→ **Problem requirements**: A verbatim copy of the line containing "(pvKb (PySem.List.enumerate (genres.zip" and all lines after it, up to and including the final line of the records, is the only acceptable output.

Stored data

Start of Block

-- ===== VERDICT (by name: the statement is the Claim_ definition above) =====
theorem solution_spec : Claim_equal_solution := by
  intro genres plays _
  unfold Spec_solution
  have hE := pv_enum_pairwise (genres.zip plays) 0
  -- A: split the pair fold, normalise both dict folds, flatten the nested append loops
  have hA : solution genres plays
      = (pvSG (PySem.List.enumerate (genres.zip plays) 0)).flatMap (fun kv =>
          ((PySem.List.sorted (pvGrp (PySem.List.enumerate (genres.zip plays) 0) kv.1)
              (fun x => x.2) true).take 3).map (fun ip => ip.1)) := by
    rw [solution]
    rw [pv_foldl_pair_split (PySem.List.enumerate (genres.zip plays) 0)
      (fun d1 (e : Int × String × Int) =>
        if d1.contains e.2.1 = false then d1.insert e.2.1 e.2.2
        else d1.insert e.2.1 (d1.getD e.2.1 0 + e.2.2))
      (fun d2 (e : Int × String × Int) =>
        if d2.contains e.2.1 = false then d2.insert e.2.1 [(e.1, e.2.2)]
        else d2.insert e.2.1 (d2.getD e.2.1 [] ++ [(e.1, e.2.2)]))
      PySem.Dict.empty PySem.Dict.empty]
    rw [List.foldl_ext _ _ _ (fun d e _ => pv_d1_body d e),
        List.foldl_ext _ _ _ (fun d e _ => pv_d2_body d e)]
    simp only [PySem.List.foldl_append_singleton_eq_map, PySem.List.foldl_append_eq_flatMap]
    rw [List.nil_append]
    have hgd : ∀ g : String,
        ((PySem.List.enumerate (genres.zip plays) 0).foldl
            (fun d e => d.insert e.2.1 (d.getD e.2.1 [] ++ [(e.1, e.2.2)])) PySem.Dict.empty).getD g []
          = pvGrp (PySem.List.enumerate (genres.zip plays) 0) g :=
      fun g => pv_getD_pvD2 _ g
    simp only [hgd]
    rfl
  -- B: split the pair fold and identify the sort key
  have hB : solution_alt genres plays
      = (((PySem.List.sorted ((PySem.List.enumerate (genres.zip plays) 0).map
            (fun e => (e.2.1, e.1, e.2.2)))
            (pvKb (PySem.List.enumerate (genres.zip plays) 0))).foldl pvCStep
          (PySem.Dict.empty, [])).2) := by
    rw [solution_alt]
    rw [pv_foldl_pair_split (PySem.List.enumerate (genres.zip plays) 0)
      (fun d1 (e : Int × String × Int) => d1.insert e.2.1 (d1.getD e.2.1 0 + e.2.2))
      (fun d2 (e : Int × String × Int) =>
        if d2.contains e.2.1 then d2 else d2.insert e.2.1 e.1)
      PySem.Dict.empty PySem.Dict.empty]
    have hkey : (fun t : String × Int × Int =>
        toLex (-((pvD1 (PySem.List.enumerate (genres.zip plays) 0) PySem.Dict.empty).getD t.1 0),
          toLex ((pvFF (PySem.List.enumerate (genres.zip plays) 0) PySem.Dict.empty).getD t.1 0,
            toLex (-t.2.2, t.2.1))))
        = pvKb (PySem.List.enumerate (genres.zip plays) 0) := by
      funext t
      rw [pvKb, pv_getD_pvD1]
      simp [pvFs, PySem.Dict.getD_empty]
    rw [← hkey]
    rfl
  rw [hA, hB, pv_order _ hE, pv_count_blocks _ _ _ _ (pv_sg_fst_nodup _)
    (fun kv _ => PySem.Dict.getD_empty kv.1 0), List.nil_append]
  refine List.flatMap_congr ?_
  intro kv _
  rw [pvBlk, ← List.map_take, List.map_map]
  rfl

End of Block

→ **Exercise response**:
            (pvKb (PySem.List.enumerate (genres.zip plays) 0))).foldl pvCStep
          (PySem.Dict.empty, [])).2) := by
    rw [solution_alt]
    rw [pv_foldl_pair_split (PySem.List.enumerate (genres.zip plays) 0)
      (fun d1 (e : Int × String × Int) => d1.insert e.2.1 (d1.getD e.2.1 0 + e.2.2))
      (fun d2 (e : Int × String × Int) =>
        if d2.contains e.2.1 then d2 else d2.insert e.2.1 e.1)
      PySem.Dict.empty PySem.Dict.empty]
    have hkey : (fun t : String × Int × Int =>
        toLex (-((pvD1 (PySem.List.enumerate (genres.zip plays) 0) PySem.Dict.empty).getD t.1 0),
          toLex ((pvFF (PySem.List.enumerate (genres.zip plays) 0) PySem.Dict.empty).getD t.1 0,
            toLex (-t.2.2, t.2.1))))
        = pvKb (PySem.List.enumerate (genres.zip plays) 0) := by
      funext t
      rw [pvKb, pv_getD_pvD1]
      simp [pvFs, PySem.Dict.getD_empty]
    rw [← hkey]
    rfl
  rw [hA, hB, pv_order _ hE, pv_count_blocks _ _ _ _ (pv_sg_fst_nodup _)
    (fun kv _ => PySem.Dict.getD_empty kv.1 0), List.nil_append]
  refine List.flatMap_congr ?_
  intro kv _
  rw [pvBlk, ← List.map_take, List.map_map]
  rfl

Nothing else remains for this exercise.